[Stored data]
-- pv_equiv track=rewrite | github.com/mox3r/gb_prog_ex | Python_ex/Codewars/Reverse sublists of even numbers/prog.py | rev_sub
-- ===== SOURCE A (Python) =====
-- def rev_sub(arr):
--     res, tmp = [], []
--     for x in arr:
--         if x % 2:
--             res = res + tmp + [x]
--             tmp = []
--         else:
--             tmp = [x] + tmp
--     return res + tmp
-- ===== SOURCE B (Python) =====
-- from itertools import groupby
--
-- def rev_sub(arr):
--     out = []
--     for is_even, grp in groupby(arr, key=lambda x: x % 2 == 0):
--         g = list(grp)
--         if is_even:
--             g.reverse()
--         out += g
--     return out
-- ===== Notes on version B (the rewrite author's own statement) =====
-- stated objective: idiomatic
-- what changed: Replaced the hand-threaded reversed buffer accumulator with itertools.groupby over the parity key: split the list into parity runs first, reverse each even run, and concatenate.
import Mathlib
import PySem

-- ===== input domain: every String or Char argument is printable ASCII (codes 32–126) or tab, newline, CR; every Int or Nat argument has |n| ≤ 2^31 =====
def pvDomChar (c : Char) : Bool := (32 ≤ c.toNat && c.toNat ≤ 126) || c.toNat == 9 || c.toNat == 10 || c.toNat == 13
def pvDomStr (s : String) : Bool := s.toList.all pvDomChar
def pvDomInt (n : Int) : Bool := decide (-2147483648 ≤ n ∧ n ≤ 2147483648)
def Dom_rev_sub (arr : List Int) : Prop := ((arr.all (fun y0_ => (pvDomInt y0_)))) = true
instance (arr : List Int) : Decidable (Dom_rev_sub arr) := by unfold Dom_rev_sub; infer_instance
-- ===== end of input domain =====

-- B reverses each maximal run of consecutive even numbers by splitting the list
-- into parity runs first (groupby) instead of threading a reversed buffer.

-- ===== PORT A =====
-- literal port of A: fold over arr with state (res, tmp); odd x flushes tmp, even x prepends to tmp
def rev_sub (arr : List Int) : List Int :=
  let st := arr.foldl
    (fun (st : List Int × List Int) x =>
      if PySem.Int.mod x 2 ≠ 0 then (st.1 ++ st.2 ++ [x], []) else (st.1, [x] ++ st.2))
    ([], [])
  st.1 ++ st.2

-- ===== PORT B =====
-- the groupby key of Source B: x % 2 == 0
def pvEvn (y : Int) : Bool := PySem.Int.mod y 2 == 0

-- groupby over the parity key: take the maximal run sharing the head's key,
-- reverse it when the key is "even", and continue on the rest
def rev_sub_alt : List Int → List Int
  | [] => []
  | x :: xs =>
    if pvEvn x then
      (x :: xs.takeWhile pvEvn).reverse ++ rev_sub_alt (xs.dropWhile pvEvn)
    else
      (x :: xs.takeWhile (fun y => !pvEvn y)) ++ rev_sub_alt (xs.dropWhile (fun y => !pvEvn y))
termination_by xs => xs.length
decreasing_by
  · exact Nat.lt_succ_of_le (xs.length_dropWhile_le _)
  · exact Nat.lt_succ_of_le (xs.length_dropWhile_le _)

-- ===== PRECONDITION & SPEC =====
def Spec_rev_sub (arr : List Int) (out : List Int) : Prop := out = rev_sub_alt arr
instance (arr : List Int) (out : List Int) : Decidable (Spec_rev_sub arr out) := by unfold Spec_rev_sub; infer_instance

-- ===== CLAIM (what is proved, stated in full; the proofs are below) =====
def Claim_equal_rev_sub : Prop := ∀ (arr : List Int), Dom_rev_sub arr → Spec_rev_sub arr (rev_sub arr)

-- ===== LEMMAS AND PROOFS =====

-- A's loop, with tmp abstracted out: consume evens into tmp, flush tmp before each odd
def pvBridge (tmp : List Int) : List Int → List Int
  | [] => tmp
  | x :: xs => if pvEvn x then pvBridge (x :: tmp) xs else tmp ++ x :: pvBridge [] xs

theorem pvBridge_nil (tmp : List Int) : pvBridge tmp [] = tmp := rfl

theorem pvBridge_cons (tmp : List Int) (x : Int) (xs : List Int) :
    pvBridge tmp (x :: xs) =
      if pvEvn x then pvBridge (x :: tmp) xs else tmp ++ x :: pvBridge [] xs := rfl

-- A's fold equals res ++ pvBridge tmp xs
theorem pvLoopA_eq (xs : List Int) : ∀ (res tmp : List Int),
    (xs.foldl
      (fun (st : List Int × List Int) x =>
        if PySem.Int.mod x 2 ≠ 0 then (st.1 ++ st.2 ++ [x], []) else (st.1, [x] ++ st.2))
      (res, tmp)).1 ++
    (xs.foldl
      (fun (st : List Int × List Int) x =>
        if PySem.Int.mod x 2 ≠ 0 then (st.1 ++ st.2 ++ [x], []) else (st.1, [x] ++ st.2))
      (res, tmp)).2
    = res ++ pvBridge tmp xs := by
  induction xs with
  | nil => intro res tmp; simp [pvBridge_nil]
  | cons x xs ih =>
    intro res tmp
    by_cases h : pvEvn x
    · have h' : ¬ PySem.Int.mod x 2 ≠ 0 := by
        simp [pvEvn] at h; simp [h]
      simp only [List.foldl_cons, if_neg h', pvBridge_cons, if_pos h]
      exact ih res (x :: tmp)
    · have h' : PySem.Int.mod x 2 ≠ 0 := by
        simp [pvEvn] at h; simpa using h
      simp only [List.foldl_cons, if_pos h', pvBridge_cons, if_neg h]
      rw [ih (res ++ tmp ++ [x]) []]
      simp

-- pvBridge through an even run: evens are prepended to tmp
theorem pvBridge_even_run (xs : List Int) : ∀ (tmp : List Int),
    pvBridge tmp xs = (xs.takeWhile pvEvn).reverse ++ tmp ++ pvBridge [] (xs.dropWhile pvEvn) := by
  induction xs with
  | nil => intro tmp; simp [pvBridge_nil]
  | cons x xs ih =>
    intro tmp
    by_cases h : pvEvn x
    · rw [pvBridge_cons, if_pos h, ih (x :: tmp),
        List.takeWhile_cons_of_pos h, List.dropWhile_cons_of_pos h]
      simp
    · rw [pvBridge_cons, if_neg h,
        List.takeWhile_cons_of_neg h, List.dropWhile_cons_of_neg h,
        pvBridge_cons, if_neg h]
      simp

-- pvBridge through an odd run: odds pass through unchanged
theorem pvBridge_odd_run (xs : List Int) :
    pvBridge [] xs = xs.takeWhile (fun y => !pvEvn y) ++ pvBridge [] (xs.dropWhile (fun y => !pvEvn y)) := by
  induction xs with
  | nil => simp [pvBridge_nil]
  | cons x xs ih =>
    by_cases h : pvEvn x
    · simp [h]
    · rw [pvBridge_cons, if_neg h]
      simp [h, ih]

-- pvBridge with empty tmp is exactly B's groupby recursion
theorem pvBridge_eq_alt (xs : List Int) : pvBridge [] xs = rev_sub_alt xs := by
  induction hn : xs.length using Nat.strong_induction_on generalizing xs with
  | _ n ih =>
  match xs with
  | [] => simp [pvBridge_nil, rev_sub_alt]
  | x :: xs =>
    by_cases h : pvEvn x
    · rw [pvBridge_cons, if_pos h, pvBridge_even_run,
        rev_sub_alt, if_pos h]
      have hrec := ih (xs.dropWhile pvEvn).length
        (by subst hn; simpa using Nat.lt_succ_of_le (xs.length_dropWhile_le _))
        (xs.dropWhile pvEvn) rfl
      rw [hrec]; simp
    · rw [pvBridge_cons, if_neg h, pvBridge_odd_run,
        rev_sub_alt, if_neg h]
      have hrec := ih (xs.dropWhile (fun y => !pvEvn y)).length
        (by subst hn; simpa using Nat.lt_succ_of_le (xs.length_dropWhile_le _))
        (xs.dropWhile (fun y => !pvEvn y)) rfl
      rw [hrec]; simp

-- ===== VERDICT (by name: the statement is the Claim_ definition above) =====
theorem rev_sub_spec : Claim_equal_rev_sub := by
  intro arr _
  unfold Spec_rev_sub rev_sub
  rw [pvLoopA_eq arr [] []]
  simpa using pvBridge_eq_alt arr
lemma pvHits_range (player x : Int) (hx : 1 ≤ x) (L : Nat) (f : Nat → Int) :
    (pvHits player x 0 ((List.range L).map f) = true ↔
      ∃ s : Nat, s + x.toNat ≤ L ∧ ∀ i : Nat, i < x.toNat → f (s + i) = player) := by
  rw [pvHits_aux player x hx _ 0 le_rfl (by omega)]
  have hlen : ((List.range L).map f).length = L := by simp
  rw [hlen, show ((x:Int) - 0).toNat = x.toNat from by omega]
  have hget : ∀ j : Nat, j < L → ((List.range L).map f)[j]? = some (f j) := by
    intro j hj
    rw [List.getElem?_map, List.getElem?_range hj, Option.map_some]
  have hx0 : ((x : Int) - 0).toNat = x.toNat := by omega
  constructor
  · rintro (⟨hl, hall⟩ | ⟨s, hs1, hsl, hall⟩)
    · refine ⟨0, by omega, ?_⟩
      intro i hi
      rw [Nat.zero_add]
      have := hall i (by omega)
      rw [hget i (by omega)] at this
      exact Option.some.inj this
    · refine ⟨s, by omega, ?_⟩
      intro i hi
      have := hall i hi
      rw [hget (s + i) (by omega)] at this
      exact Option.some.inj this
  · rintro ⟨s, hsl, hall⟩
    match s with
    | 0 =>
      left
      refine ⟨by omega, ?_⟩
      intro i hi
      have h2 := hall i (by omega)
      rw [Nat.zero_add] at h2
      rw [hget i (by omega), h2]
    | s' + 1 =>
      right
      refine ⟨s' + 1, by omega, by omega, ?_⟩
      intro i hi
      rw [hget (s' + 1 + i) (by omega), hall i hi]

lemma pv_cols_eq (board : List (List Int)) (h : board ≠ []) :
    ((PySem.List.pyGet? board 0).getD []) = board.headD [] := by
  cases board with
  | nil => exact absurd rfl h
  | cons a l => simp [PySem.List.pyGet?, PySem.List.pyIdx?]

def pvP (board : List (List Int)) (player : Int) (r c : Nat) : Prop :=
  pvCell board ↑r ↑c = some player

lemma pvP_iff (board : List (List Int)) (player : Int)
    (hrect : ∀ row ∈ board, (board.headD []).length ≤ row.length)
    (r c : Nat) (hr : r < board.length) (hc : c < (board.headD []).length) :
    (pvCellD board ↑r ↑c = player) ↔ pvP board player r c := by
  have hcl : c < (board[r]'hr).length := lt_of_lt_of_le hc (hrect _ (List.getElem_mem hr))
  have hcell : pvCell board ↑r ↑c = some ((board[r]'hr)[c]'hcl) := by
    unfold pvCell
    rw [PySem.List.pyGet?_natCast, List.getElem?_eq_getElem hr]
    show PySem.List.pyGet? (board[r]'hr) ↑c = _
    rw [PySem.List.pyGet?_natCast, List.getElem?_eq_getElem hcl]
  unfold pvP pvCellD
  rw [hcell]
  simp

lemma pv_diag_iff (P : Nat → Nat → Prop) (R C xt : Nat) (hxt : 1 ≤ xt) :
    (∃ r c : Nat, r + xt ≤ R ∧ c + xt ≤ C ∧ ∀ i : Nat, i < xt → P (r + i) (c + i)) ↔
    ((∃ c0 s : Nat, c0 < C ∧ s + xt ≤ min R (C - c0) ∧ ∀ i : Nat, i < xt → P (s + i) (c0 + (s + i)))
     ∨ (∃ r0 s : Nat, 1 ≤ r0 ∧ r0 < R ∧ s + xt ≤ min (R - r0) C ∧ ∀ i : Nat, i < xt → P (r0 + (s + i)) (s + i))) := by
  constructor
  · rintro ⟨r, c, hr, hc, hall⟩
    by_cases hrc : r ≤ c
    · left
      refine ⟨c - r, r, by omega, by omega, ?_⟩
      intro i hi
      have e : c - r + (r + i) = c + i := by omega
      rw [e]
      exact hall i hi
    · right
      refine ⟨r - c, c, by omega, by omega, by omega, ?_⟩
      intro i hi
      have e : r - c + (c + i) = r + i := by omega
      rw [e]
      exact hall i hi
  · rintro (⟨c0, s, hc0, hs, hall⟩ | ⟨r0, s, hr1, hr0, hs, hall⟩)
    · refine ⟨s, c0 + s, by omega, by omega, ?_⟩
      intro i hi
      have e : c0 + s + i = c0 + (s + i) := by omega
      rw [e]
      exact hall i hi
    · refine ⟨r0 + s, s, by omega, by omega, ?_⟩
      intro i hi
      have e : r0 + s + i = r0 + (s + i) := by omega
      rw [e]
      exact hall i hi

lemma pv_anti_iff (P : Nat → Nat → Prop) (R C xt : Nat) (hxt : 1 ≤ xt) :
    (∃ r c : Nat, xt ≤ r + 1 ∧ r < R ∧ c + xt ≤ C ∧ ∀ i : Nat, i < xt → P (r - i) (c + i)) ↔
    ((∃ c0 s : Nat, c0 < C ∧ s + xt ≤ min R (C - c0) ∧ ∀ i : Nat, i < xt → P (R - 1 - (s + i)) (c0 + (s + i)))
     ∨ (∃ r0 s : Nat, r0 < R - 1 ∧ s + xt ≤ min (r0 + 1) C ∧ ∀ i : Nat, i < xt → P (r0 - (s + i)) (s + i))) := by
  constructor
  · rintro ⟨r, c, hxr, hr, hc, hall⟩
    by_cases hrc : R - 1 - r ≤ c
    · left
      refine ⟨c - (R - 1 - r), R - 1 - r, by omega, by omega, ?_⟩
      intro i hi
      have e1 : R - 1 - (R - 1 - r + i) = r - i := by omega
      have e2 : c - (R - 1 - r) + (R - 1 - r + i) = c + i := by omega
      rw [e1, e2]
      exact hall i hi
    · right
      refine ⟨r + c, c, by omega, by omega, ?_⟩
      intro i hi
      have e : r + c - (c + i) = r - i := by omega
      rw [e]
      exact hall i hi
  · rintro (⟨c0, s, hc0, hs, hall⟩ | ⟨r0, s, hr0, hs, hall⟩)
    · refine ⟨R - 1 - s, c0 + s, by omega, by omega, by omega, ?_⟩
      intro i hi
      have e1 : R - 1 - s - i = R - 1 - (s + i) := by omega
      have e2 : c0 + s + i = c0 + (s + i) := by omega
      rw [e1, e2]
      exact hall i hi
    · refine ⟨r0 - s, s, by omega, by omega, by omega, ?_⟩
      intro i hi
      have e1 : r0 - s - i = r0 - (s + i) := by omega
      rw [e1]
      exact hall i hi
-- ===== PORT A =====
-- board[r][c]: none = IndexError (excluded by Pre_)

lemma pvAnyR_eq (a b : Int) (f : Int → Bool) : pvAnyR a b f = (PySem.List.pyRange a b).any f := by
  fun_induction pvAnyR a b f with
  | case1 a h ih =>
    rw [PySem.List.pyRange_one_cons h, List.any_cons, ih]
  | case2 a h =>
    rw [show PySem.List.pyRange a b = [] from by simp [PySem.List.pyRange]; omega]
    rfl

lemma pvAllR_eq (a b : Int) (f : Int → Bool) : pvAllR a b f = (PySem.List.pyRange a b).all f := by
  fun_induction pvAllR a b f with
  | case1 a h ih =>
    rw [PySem.List.pyRange_one_cons h, List.all_cons, ih]
  | case2 a h =>
    rw [show PySem.List.pyRange a b = [] from by simp [PySem.List.pyRange]; omega]
    rfl

lemma pv_A_iff (board : List (List Int)) (player x : Int) (hx : 1 ≤ x) (hne : board ≠ []) :
    (check_x_in_row board player x = true ↔
      ((∃ r s : Nat, r < board.length ∧ s + x.toNat ≤ (board.headD []).length ∧
          ∀ i : Nat, i < x.toNat → pvP board player r (s + i))
      ∨ (∃ c s : Nat, c < (board.headD []).length ∧ s + x.toNat ≤ board.length ∧
          ∀ i : Nat, i < x.toNat → pvP board player (s + i) c)
      ∨ (∃ r c : Nat, r + x.toNat ≤ board.length ∧ c + x.toNat ≤ (board.headD []).length ∧
          ∀ i : Nat, i < x.toNat → pvP board player (r + i) (c + i))
      ∨ (∃ r c : Nat, x.toNat ≤ r + 1 ∧ r < board.length ∧ c + x.toNat ≤ (board.headD []).length ∧
          ∀ i : Nat, i < x.toNat → pvP board player (r - i) (c + i)))) := by
  unfold check_x_in_row
  rw [pv_cols_eq board hne]
  simp only [pvAnyR_eq, pvAllR_eq]
  simp only [Bool.or_eq_true, List.any_eq_true, List.all_eq_true, PySem.List.mem_pyRange_one,
    beq_iff_eq]
  set R : Nat := board.length with hR
  set C : Nat := (board.headD []).length with hC
  constructor
  · rintro (((⟨row, ⟨hr0, hrR⟩, col, ⟨hc0, hcC⟩, hall⟩ | ⟨col, ⟨hc0, hcC⟩, row, ⟨hr0, hrR⟩, hall⟩) |
        ⟨row, ⟨hr0, hrR⟩, col, ⟨hc0, hcC⟩, hall⟩) | ⟨row, ⟨hr0, hrR⟩, col, ⟨hc0, hcC⟩, hall⟩)
    · left
      refine ⟨row.toNat, col.toNat, by omega, by omega, ?_⟩
      intro i hi
      have h := hall ↑i ⟨by omega, by omega⟩
      have e1 : ((row.toNat : Nat) : Int) = row := by omega
      have e2 : ((col.toNat + i : Nat) : Int) = col + ↑i := by omega
      unfold pvP
      rw [e1, e2]
      exact h
    · right; left
      refine ⟨col.toNat, row.toNat, by omega, by omega, ?_⟩
      intro i hi
      have h := hall ↑i ⟨by omega, by omega⟩
      have e1 : ((row.toNat + i : Nat) : Int) = row + ↑i := by omega
      have e2 : ((col.toNat : Nat) : Int) = col := by omega
      unfold pvP
      rw [e1, e2]
      exact h
    · right; right; left
      refine ⟨row.toNat, col.toNat, by omega, by omega, ?_⟩
      intro i hi
      have h := hall ↑i ⟨by omega, by omega⟩
      have e1 : ((row.toNat + i : Nat) : Int) = row + ↑i := by omega
      have e2 : ((col.toNat + i : Nat) : Int) = col + ↑i := by omega
      unfold pvP
      rw [e1, e2]
      exact h
    · right; right; right
      refine ⟨row.toNat, col.toNat, by omega, by omega, by omega, ?_⟩
      intro i hi
      have h := hall ↑i ⟨by omega, by omega⟩
      have e1 : ((row.toNat - i : Nat) : Int) = row - ↑i := by omega
      have e2 : ((col.toNat + i : Nat) : Int) = col + ↑i := by omega
      unfold pvP
      rw [e1, e2]
      exact h
  · rintro (⟨r, s, hr, hs, hall⟩ | ⟨c, s, hc, hs, hall⟩ | ⟨r, c, hr, hc, hall⟩ |
        ⟨r, c, hxr, hr, hc, hall⟩)
    · left; left; left
      refine ⟨↑r, ⟨by omega, by omega⟩, ↑s, ⟨by omega, by omega⟩, ?_⟩
      rintro i ⟨hi0, hix⟩
      have h := hall i.toNat (by omega)
      unfold pvP at h
      have e : ((s + i.toNat : Nat) : Int) = ↑s + i := by omega
      rw [e] at h
      exact h
    · left; left; right
      refine ⟨↑c, ⟨by omega, by omega⟩, ↑s, ⟨by omega, by omega⟩, ?_⟩
      rintro i ⟨hi0, hix⟩
      have h := hall i.toNat (by omega)
      unfold pvP at h
      have e : ((s + i.toNat : Nat) : Int) = ↑s + i := by omega
      rw [e] at h
      exact h
    · left; right
      refine ⟨↑r, ⟨by omega, by omega⟩, ↑c, ⟨by omega, by omega⟩, ?_⟩
      rintro i ⟨hi0, hix⟩
      have h := hall i.toNat (by omega)
      unfold pvP at h
      have e1 : ((r + i.toNat : Nat) : Int) = ↑r + i := by omega
      have e2 : ((c + i.toNat : Nat) : Int) = ↑c + i := by omega
      rw [e1, e2] at h
      exact h
    · right
      refine ⟨↑r, ⟨by omega, by omega⟩, ↑c, ⟨by omega, by omega⟩, ?_⟩
      rintro i ⟨hi0, hix⟩
      have h := hall i.toNat (by omega)
      unfold pvP at h
      have e1 : ((r - i.toNat : Nat) : Int) = ↑r - i := by omega
      have e2 : ((c + i.toNat : Nat) : Int) = ↑c + i := by omega
      rw [e1, e2] at h
      exact h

### What you have to do
Only the lines above from the one with "-- ===== CLAIM" through the one with "-- ===== LEMMAS" should be duplicated, character for character.

### Response
-- ===== CLAIM (what is proved, stated in full; the proofs are below) =====
def Claim_equal_rev_sub : Prop := ∀ (arr : List Int), Dom_rev_sub arr → Spec_rev_sub arr (rev_sub arr)

-- ===== LEMMAS AND PROOFS =====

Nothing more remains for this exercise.